> [Work to complete]: As you look over the data below, please find each line where the word "hcast" appears, then copy it.

Stored items from a collection

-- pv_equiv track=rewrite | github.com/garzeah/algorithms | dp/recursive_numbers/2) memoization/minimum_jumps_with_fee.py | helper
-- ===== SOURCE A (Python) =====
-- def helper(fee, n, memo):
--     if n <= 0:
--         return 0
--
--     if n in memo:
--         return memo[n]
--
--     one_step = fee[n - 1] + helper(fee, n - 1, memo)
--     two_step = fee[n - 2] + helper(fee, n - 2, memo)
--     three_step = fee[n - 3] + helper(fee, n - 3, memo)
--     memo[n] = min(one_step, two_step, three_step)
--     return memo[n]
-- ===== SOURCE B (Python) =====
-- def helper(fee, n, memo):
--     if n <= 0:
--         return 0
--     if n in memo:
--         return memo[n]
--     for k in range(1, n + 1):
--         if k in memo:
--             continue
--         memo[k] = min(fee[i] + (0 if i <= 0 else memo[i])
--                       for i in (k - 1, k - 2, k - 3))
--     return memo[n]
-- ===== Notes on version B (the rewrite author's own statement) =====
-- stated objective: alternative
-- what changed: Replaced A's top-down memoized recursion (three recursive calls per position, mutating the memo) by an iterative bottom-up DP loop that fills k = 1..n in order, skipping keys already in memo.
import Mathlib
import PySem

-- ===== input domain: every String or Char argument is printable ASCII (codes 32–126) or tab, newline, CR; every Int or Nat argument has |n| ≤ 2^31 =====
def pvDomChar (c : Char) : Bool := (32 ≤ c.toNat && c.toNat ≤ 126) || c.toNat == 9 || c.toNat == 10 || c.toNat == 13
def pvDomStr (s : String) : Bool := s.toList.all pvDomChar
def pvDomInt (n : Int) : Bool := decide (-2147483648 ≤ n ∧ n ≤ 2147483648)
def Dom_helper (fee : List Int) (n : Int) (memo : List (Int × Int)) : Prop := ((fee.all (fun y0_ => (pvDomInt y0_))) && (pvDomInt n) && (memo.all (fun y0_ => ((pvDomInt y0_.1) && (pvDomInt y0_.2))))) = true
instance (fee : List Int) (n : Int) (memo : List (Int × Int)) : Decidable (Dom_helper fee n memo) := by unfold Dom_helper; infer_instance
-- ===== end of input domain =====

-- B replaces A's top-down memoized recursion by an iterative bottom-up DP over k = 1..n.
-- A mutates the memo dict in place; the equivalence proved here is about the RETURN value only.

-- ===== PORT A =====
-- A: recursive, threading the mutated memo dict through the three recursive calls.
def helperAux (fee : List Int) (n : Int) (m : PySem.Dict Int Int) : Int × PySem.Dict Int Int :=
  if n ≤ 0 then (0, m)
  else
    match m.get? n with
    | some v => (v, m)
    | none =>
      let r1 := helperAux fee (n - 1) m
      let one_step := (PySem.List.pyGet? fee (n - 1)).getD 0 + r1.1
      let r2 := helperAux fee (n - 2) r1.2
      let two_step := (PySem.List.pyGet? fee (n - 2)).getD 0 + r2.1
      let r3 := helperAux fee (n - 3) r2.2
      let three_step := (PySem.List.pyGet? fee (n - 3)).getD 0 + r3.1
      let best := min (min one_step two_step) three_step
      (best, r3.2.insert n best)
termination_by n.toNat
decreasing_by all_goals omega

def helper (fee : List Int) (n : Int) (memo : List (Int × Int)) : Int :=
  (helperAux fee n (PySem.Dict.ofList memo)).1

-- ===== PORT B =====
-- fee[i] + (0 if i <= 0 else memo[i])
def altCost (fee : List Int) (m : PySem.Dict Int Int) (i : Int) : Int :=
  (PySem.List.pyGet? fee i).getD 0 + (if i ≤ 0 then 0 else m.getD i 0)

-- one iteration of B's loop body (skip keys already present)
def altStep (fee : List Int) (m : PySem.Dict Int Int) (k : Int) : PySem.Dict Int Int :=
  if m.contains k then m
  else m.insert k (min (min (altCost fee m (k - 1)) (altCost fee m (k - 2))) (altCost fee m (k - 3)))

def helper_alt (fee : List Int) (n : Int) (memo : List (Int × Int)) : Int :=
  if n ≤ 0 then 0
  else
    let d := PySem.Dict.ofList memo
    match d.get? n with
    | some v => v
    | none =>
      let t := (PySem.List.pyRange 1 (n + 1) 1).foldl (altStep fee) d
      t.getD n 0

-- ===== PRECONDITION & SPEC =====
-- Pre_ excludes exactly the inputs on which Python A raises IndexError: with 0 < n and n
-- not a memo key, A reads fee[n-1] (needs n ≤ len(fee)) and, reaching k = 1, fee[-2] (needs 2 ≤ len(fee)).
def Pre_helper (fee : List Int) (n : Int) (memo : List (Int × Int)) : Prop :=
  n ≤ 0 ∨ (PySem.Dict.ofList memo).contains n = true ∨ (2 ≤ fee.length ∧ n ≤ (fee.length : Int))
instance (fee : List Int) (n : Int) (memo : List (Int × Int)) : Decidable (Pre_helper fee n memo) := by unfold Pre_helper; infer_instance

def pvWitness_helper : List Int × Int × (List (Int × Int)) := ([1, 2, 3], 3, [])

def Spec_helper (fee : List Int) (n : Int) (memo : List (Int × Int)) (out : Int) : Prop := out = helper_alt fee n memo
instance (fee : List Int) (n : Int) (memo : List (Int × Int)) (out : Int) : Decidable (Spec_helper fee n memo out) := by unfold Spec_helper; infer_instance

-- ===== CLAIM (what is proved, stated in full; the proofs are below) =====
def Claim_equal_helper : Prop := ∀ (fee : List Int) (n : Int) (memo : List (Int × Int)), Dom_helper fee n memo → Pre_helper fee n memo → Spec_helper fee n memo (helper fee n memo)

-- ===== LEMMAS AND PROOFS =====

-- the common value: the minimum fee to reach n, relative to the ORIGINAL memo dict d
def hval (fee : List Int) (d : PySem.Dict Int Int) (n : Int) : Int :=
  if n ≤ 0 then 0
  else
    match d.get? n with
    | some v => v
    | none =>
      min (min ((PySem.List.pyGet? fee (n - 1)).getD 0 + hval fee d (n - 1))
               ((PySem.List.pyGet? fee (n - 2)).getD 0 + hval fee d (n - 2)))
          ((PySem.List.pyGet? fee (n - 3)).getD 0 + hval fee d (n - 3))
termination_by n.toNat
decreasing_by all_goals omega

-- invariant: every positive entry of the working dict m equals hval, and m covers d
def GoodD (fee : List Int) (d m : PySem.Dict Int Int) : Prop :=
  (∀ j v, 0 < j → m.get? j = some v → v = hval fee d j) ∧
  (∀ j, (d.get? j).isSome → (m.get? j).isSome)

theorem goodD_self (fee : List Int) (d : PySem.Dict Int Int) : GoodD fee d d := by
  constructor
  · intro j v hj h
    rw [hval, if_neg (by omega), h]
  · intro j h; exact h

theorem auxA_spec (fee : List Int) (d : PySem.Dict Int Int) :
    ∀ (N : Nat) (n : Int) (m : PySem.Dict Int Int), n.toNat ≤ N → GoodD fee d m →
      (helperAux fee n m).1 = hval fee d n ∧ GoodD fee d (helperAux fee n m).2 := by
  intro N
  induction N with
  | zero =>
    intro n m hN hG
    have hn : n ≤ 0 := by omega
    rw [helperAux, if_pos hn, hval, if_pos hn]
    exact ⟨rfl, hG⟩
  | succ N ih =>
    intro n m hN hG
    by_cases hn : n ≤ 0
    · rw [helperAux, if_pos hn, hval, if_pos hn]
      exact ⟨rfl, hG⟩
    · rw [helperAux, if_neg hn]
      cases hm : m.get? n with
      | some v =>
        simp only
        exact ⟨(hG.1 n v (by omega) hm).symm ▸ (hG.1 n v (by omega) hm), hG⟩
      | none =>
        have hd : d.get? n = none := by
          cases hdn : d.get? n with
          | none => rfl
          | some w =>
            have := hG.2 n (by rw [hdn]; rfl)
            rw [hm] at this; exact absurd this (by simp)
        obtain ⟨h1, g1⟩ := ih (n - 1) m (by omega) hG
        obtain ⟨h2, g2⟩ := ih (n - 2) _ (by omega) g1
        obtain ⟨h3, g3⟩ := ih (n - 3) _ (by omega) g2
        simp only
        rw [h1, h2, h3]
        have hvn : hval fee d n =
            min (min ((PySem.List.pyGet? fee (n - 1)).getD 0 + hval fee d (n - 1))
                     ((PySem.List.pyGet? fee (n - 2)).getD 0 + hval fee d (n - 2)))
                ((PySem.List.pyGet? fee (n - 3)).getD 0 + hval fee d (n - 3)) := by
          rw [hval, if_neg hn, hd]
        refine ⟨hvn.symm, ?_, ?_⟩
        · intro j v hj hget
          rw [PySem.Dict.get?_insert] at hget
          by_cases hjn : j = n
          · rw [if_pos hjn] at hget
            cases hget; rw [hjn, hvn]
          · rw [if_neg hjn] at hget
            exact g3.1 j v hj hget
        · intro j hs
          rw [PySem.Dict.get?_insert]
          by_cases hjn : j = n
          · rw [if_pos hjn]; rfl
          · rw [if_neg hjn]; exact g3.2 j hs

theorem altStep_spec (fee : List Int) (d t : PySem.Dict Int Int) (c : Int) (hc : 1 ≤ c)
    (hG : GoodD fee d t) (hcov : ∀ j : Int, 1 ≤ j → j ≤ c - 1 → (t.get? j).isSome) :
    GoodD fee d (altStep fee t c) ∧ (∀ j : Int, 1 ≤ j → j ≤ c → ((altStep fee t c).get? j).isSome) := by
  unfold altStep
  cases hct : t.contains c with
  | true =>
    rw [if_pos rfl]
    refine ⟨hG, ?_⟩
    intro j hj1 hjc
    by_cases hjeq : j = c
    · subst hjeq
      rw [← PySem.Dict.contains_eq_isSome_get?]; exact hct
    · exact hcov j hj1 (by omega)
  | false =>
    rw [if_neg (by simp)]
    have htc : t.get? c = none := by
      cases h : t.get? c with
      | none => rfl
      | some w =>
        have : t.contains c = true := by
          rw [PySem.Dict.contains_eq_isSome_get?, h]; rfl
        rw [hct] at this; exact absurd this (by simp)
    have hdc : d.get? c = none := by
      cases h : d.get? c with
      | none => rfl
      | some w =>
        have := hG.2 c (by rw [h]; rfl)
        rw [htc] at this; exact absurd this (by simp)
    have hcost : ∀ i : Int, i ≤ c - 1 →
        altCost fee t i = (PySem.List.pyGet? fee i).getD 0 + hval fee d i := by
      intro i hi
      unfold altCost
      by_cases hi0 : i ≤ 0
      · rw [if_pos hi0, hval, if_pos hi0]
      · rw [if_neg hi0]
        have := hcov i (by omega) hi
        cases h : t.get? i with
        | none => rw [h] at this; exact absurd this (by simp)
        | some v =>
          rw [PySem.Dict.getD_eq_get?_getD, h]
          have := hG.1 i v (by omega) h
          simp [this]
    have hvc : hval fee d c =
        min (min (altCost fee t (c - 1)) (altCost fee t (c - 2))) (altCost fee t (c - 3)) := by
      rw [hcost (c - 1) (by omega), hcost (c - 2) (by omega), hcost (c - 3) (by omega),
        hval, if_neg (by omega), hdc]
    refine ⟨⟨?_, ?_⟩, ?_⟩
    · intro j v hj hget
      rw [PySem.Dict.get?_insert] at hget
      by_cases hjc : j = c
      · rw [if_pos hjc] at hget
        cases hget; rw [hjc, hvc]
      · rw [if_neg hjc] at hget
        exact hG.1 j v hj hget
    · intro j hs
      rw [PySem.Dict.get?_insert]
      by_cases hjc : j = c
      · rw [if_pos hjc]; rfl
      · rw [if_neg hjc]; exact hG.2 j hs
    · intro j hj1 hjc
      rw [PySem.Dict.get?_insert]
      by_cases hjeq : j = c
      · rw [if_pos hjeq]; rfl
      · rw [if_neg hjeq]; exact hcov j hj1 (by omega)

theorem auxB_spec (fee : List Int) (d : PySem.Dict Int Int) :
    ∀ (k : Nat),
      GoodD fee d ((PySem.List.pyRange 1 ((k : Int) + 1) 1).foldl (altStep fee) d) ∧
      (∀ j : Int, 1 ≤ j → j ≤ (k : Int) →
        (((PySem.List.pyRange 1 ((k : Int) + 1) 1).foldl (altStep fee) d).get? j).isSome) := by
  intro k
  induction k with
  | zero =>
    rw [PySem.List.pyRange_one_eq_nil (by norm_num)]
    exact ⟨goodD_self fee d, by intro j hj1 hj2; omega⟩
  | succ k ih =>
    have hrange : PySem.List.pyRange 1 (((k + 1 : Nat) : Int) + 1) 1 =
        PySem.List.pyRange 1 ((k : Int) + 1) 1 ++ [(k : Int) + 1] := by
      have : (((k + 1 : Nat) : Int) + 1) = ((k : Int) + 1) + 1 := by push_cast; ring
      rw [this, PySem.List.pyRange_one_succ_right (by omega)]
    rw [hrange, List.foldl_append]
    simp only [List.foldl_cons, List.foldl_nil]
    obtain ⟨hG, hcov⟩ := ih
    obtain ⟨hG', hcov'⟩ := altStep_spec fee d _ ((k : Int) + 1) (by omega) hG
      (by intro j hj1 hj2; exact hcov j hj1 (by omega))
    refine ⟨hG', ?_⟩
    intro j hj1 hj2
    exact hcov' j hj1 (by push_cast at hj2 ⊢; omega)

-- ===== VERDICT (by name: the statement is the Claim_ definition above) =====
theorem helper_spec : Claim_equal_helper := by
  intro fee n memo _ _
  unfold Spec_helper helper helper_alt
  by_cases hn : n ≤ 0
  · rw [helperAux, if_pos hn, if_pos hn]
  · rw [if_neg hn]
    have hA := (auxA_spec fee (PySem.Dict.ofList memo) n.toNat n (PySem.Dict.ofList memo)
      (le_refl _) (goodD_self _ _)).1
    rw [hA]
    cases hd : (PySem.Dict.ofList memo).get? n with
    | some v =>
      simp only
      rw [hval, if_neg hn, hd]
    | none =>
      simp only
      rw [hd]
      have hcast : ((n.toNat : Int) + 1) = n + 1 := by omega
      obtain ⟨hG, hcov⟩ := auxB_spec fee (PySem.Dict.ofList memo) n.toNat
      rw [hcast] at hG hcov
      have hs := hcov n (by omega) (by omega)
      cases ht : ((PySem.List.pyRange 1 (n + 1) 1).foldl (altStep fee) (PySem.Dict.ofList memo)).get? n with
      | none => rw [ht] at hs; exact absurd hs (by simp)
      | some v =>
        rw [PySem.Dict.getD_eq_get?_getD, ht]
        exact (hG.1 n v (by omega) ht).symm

> [Answer space]:
      have hcast : ((n.toNat : Int) + 1) = n + 1 := by omega
      rw [hcast] at hG hcov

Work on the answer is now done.